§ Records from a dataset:
___
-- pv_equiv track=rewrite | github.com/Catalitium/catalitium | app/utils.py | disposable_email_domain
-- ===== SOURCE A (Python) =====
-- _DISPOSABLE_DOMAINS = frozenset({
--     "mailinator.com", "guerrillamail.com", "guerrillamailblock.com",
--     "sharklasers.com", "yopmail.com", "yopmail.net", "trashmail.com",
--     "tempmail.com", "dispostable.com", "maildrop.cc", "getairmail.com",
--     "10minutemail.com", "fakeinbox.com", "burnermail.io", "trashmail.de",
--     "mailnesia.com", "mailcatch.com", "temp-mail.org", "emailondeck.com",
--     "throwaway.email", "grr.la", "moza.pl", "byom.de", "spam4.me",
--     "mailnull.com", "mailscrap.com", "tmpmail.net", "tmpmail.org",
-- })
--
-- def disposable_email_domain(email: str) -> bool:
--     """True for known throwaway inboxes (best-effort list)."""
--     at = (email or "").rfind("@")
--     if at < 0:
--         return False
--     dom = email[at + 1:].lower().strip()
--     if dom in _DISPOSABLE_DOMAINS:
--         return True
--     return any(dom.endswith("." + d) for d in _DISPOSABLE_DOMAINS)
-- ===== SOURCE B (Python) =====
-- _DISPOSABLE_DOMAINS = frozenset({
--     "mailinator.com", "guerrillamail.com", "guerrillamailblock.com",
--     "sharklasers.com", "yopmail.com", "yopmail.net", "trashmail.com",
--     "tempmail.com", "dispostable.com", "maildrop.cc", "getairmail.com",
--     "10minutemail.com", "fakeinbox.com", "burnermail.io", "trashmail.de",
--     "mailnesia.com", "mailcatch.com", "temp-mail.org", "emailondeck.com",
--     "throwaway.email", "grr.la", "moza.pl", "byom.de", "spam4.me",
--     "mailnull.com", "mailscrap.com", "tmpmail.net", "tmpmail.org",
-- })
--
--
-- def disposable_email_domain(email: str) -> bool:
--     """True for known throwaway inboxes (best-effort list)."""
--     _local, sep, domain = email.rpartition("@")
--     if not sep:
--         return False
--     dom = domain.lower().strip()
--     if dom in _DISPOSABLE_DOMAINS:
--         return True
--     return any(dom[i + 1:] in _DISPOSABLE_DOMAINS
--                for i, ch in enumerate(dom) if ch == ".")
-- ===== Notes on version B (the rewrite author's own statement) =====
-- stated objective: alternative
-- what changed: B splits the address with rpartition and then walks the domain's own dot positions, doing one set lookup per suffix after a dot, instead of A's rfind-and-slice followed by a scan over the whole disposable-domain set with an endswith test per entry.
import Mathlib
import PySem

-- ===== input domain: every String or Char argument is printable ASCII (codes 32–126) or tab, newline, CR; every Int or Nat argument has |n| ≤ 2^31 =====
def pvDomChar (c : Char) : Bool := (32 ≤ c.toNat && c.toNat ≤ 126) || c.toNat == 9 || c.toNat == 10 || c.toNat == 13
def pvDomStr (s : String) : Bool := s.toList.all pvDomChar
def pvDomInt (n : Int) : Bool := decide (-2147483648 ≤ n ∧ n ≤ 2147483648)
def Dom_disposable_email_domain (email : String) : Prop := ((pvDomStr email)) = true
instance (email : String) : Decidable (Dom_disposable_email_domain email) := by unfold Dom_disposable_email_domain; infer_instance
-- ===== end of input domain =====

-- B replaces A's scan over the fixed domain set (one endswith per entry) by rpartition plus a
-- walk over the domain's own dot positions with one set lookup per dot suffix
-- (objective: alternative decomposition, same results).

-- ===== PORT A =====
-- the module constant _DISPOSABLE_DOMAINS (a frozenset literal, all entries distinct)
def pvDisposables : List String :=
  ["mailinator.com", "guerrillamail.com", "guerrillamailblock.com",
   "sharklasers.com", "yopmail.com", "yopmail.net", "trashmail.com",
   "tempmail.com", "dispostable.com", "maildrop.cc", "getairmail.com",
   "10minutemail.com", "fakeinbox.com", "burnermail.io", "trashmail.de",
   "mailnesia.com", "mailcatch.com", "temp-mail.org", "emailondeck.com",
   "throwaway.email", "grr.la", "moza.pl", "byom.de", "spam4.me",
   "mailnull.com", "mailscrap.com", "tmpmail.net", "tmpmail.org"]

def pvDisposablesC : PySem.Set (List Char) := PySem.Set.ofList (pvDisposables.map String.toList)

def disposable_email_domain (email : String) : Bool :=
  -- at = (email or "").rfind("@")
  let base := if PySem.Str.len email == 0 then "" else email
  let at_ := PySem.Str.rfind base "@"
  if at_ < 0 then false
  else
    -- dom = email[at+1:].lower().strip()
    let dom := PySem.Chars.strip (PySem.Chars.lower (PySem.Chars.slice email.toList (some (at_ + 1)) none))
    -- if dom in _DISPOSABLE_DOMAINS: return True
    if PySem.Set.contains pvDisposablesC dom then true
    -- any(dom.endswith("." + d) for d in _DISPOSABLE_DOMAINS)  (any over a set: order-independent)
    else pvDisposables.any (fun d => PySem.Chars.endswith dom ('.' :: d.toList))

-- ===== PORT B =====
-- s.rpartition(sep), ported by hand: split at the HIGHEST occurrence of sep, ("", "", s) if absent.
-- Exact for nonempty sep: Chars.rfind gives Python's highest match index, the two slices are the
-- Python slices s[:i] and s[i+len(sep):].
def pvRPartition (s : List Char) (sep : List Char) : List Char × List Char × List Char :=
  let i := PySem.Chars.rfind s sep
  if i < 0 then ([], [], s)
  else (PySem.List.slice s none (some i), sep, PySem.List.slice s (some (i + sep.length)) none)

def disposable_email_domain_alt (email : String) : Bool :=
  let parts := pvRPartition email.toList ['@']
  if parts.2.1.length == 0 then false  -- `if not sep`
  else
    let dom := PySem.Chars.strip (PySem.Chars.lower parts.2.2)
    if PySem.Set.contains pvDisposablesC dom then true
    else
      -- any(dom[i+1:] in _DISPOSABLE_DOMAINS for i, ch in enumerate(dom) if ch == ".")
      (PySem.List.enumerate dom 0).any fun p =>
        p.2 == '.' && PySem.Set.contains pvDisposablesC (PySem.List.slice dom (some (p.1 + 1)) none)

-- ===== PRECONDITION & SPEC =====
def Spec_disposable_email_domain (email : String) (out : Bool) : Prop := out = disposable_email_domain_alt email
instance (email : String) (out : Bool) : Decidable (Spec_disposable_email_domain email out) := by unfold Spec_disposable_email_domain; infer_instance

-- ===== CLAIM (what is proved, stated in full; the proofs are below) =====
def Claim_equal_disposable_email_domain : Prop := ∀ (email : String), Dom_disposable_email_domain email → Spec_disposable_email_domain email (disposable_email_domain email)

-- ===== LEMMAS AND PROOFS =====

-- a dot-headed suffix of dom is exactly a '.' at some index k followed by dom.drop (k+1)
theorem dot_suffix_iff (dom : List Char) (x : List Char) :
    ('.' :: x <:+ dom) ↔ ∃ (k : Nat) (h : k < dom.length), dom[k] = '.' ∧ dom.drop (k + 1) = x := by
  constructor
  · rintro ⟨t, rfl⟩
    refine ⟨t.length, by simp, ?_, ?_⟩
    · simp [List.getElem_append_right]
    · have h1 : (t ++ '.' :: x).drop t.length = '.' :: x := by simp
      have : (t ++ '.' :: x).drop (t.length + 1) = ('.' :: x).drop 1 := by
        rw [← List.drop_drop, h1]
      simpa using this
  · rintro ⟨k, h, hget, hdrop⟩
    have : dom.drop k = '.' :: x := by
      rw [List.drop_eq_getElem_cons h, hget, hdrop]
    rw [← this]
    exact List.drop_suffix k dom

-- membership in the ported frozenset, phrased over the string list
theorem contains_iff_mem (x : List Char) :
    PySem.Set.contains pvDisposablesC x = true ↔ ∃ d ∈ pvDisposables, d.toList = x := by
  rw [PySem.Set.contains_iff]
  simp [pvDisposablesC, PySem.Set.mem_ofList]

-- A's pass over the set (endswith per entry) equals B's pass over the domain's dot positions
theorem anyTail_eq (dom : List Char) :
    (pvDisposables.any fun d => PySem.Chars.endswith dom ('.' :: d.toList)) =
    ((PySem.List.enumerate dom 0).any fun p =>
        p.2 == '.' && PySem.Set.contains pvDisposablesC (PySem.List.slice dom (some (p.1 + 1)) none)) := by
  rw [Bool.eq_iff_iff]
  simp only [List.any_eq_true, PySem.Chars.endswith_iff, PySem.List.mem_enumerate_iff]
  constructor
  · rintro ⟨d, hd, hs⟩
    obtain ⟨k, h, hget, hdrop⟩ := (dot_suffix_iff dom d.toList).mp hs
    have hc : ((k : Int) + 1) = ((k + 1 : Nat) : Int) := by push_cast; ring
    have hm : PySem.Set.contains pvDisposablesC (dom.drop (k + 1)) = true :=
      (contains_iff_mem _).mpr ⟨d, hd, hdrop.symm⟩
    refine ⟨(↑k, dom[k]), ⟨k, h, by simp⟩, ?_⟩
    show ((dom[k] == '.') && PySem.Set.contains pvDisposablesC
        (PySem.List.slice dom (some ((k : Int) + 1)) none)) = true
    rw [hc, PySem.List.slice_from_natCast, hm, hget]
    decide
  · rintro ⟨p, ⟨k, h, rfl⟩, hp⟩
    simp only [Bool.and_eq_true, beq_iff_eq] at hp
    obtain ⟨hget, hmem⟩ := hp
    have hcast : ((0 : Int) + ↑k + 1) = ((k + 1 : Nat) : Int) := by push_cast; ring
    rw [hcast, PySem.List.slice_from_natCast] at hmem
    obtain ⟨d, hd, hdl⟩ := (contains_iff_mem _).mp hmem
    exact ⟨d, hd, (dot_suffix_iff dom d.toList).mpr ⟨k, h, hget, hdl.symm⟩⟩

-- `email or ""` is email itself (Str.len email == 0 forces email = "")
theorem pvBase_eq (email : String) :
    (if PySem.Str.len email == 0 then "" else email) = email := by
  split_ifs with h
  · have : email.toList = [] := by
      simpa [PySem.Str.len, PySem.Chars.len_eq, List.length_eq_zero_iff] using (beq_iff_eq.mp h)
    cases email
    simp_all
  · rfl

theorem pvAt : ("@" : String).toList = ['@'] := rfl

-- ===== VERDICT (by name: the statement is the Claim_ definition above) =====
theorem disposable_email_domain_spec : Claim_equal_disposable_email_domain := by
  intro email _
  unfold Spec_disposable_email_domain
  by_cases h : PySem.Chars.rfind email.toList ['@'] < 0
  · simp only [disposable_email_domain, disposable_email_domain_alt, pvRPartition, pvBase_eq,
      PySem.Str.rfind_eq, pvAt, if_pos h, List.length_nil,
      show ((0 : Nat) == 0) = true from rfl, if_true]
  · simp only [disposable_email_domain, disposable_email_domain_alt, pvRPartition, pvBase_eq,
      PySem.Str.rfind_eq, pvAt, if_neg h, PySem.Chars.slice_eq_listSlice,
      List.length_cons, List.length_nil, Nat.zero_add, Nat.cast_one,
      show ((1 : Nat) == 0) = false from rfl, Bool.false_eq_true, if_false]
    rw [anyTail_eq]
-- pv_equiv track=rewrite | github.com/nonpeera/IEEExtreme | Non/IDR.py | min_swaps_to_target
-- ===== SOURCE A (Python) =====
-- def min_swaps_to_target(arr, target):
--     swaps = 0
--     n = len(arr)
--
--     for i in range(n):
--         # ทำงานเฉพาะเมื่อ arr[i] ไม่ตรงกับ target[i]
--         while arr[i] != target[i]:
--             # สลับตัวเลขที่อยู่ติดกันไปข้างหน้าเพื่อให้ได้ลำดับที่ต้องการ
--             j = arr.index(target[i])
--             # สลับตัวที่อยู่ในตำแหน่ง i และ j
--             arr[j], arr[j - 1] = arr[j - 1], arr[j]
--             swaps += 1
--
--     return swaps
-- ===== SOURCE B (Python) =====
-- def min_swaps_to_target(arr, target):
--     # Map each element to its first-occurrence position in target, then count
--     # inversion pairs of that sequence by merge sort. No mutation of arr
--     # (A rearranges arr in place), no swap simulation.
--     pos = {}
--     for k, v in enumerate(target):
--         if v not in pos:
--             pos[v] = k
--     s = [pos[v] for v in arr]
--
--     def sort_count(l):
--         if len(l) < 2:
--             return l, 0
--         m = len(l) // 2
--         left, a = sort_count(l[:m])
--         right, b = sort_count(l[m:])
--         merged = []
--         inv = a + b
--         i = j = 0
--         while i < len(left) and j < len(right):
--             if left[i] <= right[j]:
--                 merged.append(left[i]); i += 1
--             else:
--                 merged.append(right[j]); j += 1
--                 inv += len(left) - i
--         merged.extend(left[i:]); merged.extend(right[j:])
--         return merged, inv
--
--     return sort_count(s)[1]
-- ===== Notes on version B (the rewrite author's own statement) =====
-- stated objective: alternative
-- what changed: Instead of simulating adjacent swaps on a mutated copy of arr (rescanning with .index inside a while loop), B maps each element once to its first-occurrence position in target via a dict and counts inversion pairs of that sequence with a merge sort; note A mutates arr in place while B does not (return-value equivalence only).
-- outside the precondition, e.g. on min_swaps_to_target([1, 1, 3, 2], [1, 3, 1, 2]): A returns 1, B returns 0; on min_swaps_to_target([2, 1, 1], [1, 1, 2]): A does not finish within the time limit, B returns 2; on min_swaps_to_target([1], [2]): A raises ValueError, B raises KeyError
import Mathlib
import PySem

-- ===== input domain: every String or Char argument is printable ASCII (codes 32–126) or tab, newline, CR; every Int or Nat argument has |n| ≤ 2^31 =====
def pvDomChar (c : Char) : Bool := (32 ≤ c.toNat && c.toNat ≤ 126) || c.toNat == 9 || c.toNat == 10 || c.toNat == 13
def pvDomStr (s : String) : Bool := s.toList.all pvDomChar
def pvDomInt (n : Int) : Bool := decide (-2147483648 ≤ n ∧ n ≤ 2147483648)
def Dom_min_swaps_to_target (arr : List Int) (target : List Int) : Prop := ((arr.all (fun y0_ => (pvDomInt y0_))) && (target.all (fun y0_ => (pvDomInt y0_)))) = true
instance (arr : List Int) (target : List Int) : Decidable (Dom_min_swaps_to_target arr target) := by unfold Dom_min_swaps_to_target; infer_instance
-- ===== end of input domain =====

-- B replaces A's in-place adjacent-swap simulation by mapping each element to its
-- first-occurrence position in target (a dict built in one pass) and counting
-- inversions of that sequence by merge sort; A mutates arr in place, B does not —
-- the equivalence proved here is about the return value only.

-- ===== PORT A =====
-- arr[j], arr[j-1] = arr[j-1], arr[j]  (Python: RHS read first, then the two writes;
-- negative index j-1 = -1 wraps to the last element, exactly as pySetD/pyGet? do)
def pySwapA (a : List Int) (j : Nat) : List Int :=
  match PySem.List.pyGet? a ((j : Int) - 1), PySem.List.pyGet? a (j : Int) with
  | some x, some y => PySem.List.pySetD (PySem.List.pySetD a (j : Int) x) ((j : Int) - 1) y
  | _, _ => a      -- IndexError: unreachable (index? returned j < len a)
___
§ PROBLEM DETAILS: Take the lines above from the first through the one containing "email[at + 1:].lower().strip()" and reproduce them exactly; include nothing else.

§ EXERCISE RESPONSE:
-- pv_equiv track=rewrite | github.com/Catalitium/catalitium | app/utils.py | disposable_email_domain
-- ===== SOURCE A (Python) =====
-- _DISPOSABLE_DOMAINS = frozenset({
--     "mailinator.com", "guerrillamail.com", "guerrillamailblock.com",
--     "sharklasers.com", "yopmail.com", "yopmail.net", "trashmail.com",
--     "tempmail.com", "dispostable.com", "maildrop.cc", "getairmail.com",
--     "10minutemail.com", "fakeinbox.com", "burnermail.io", "trashmail.de",
--     "mailnesia.com", "mailcatch.com", "temp-mail.org", "emailondeck.com",
--     "throwaway.email", "grr.la", "moza.pl", "byom.de", "spam4.me",
--     "mailnull.com", "mailscrap.com", "tmpmail.net", "tmpmail.org",
-- })
--
-- def disposable_email_domain(email: str) -> bool:
--     """True for known throwaway inboxes (best-effort list)."""
--     at = (email or "").rfind("@")
--     if at < 0:
--         return False
--     dom = email[at + 1:].lower().strip()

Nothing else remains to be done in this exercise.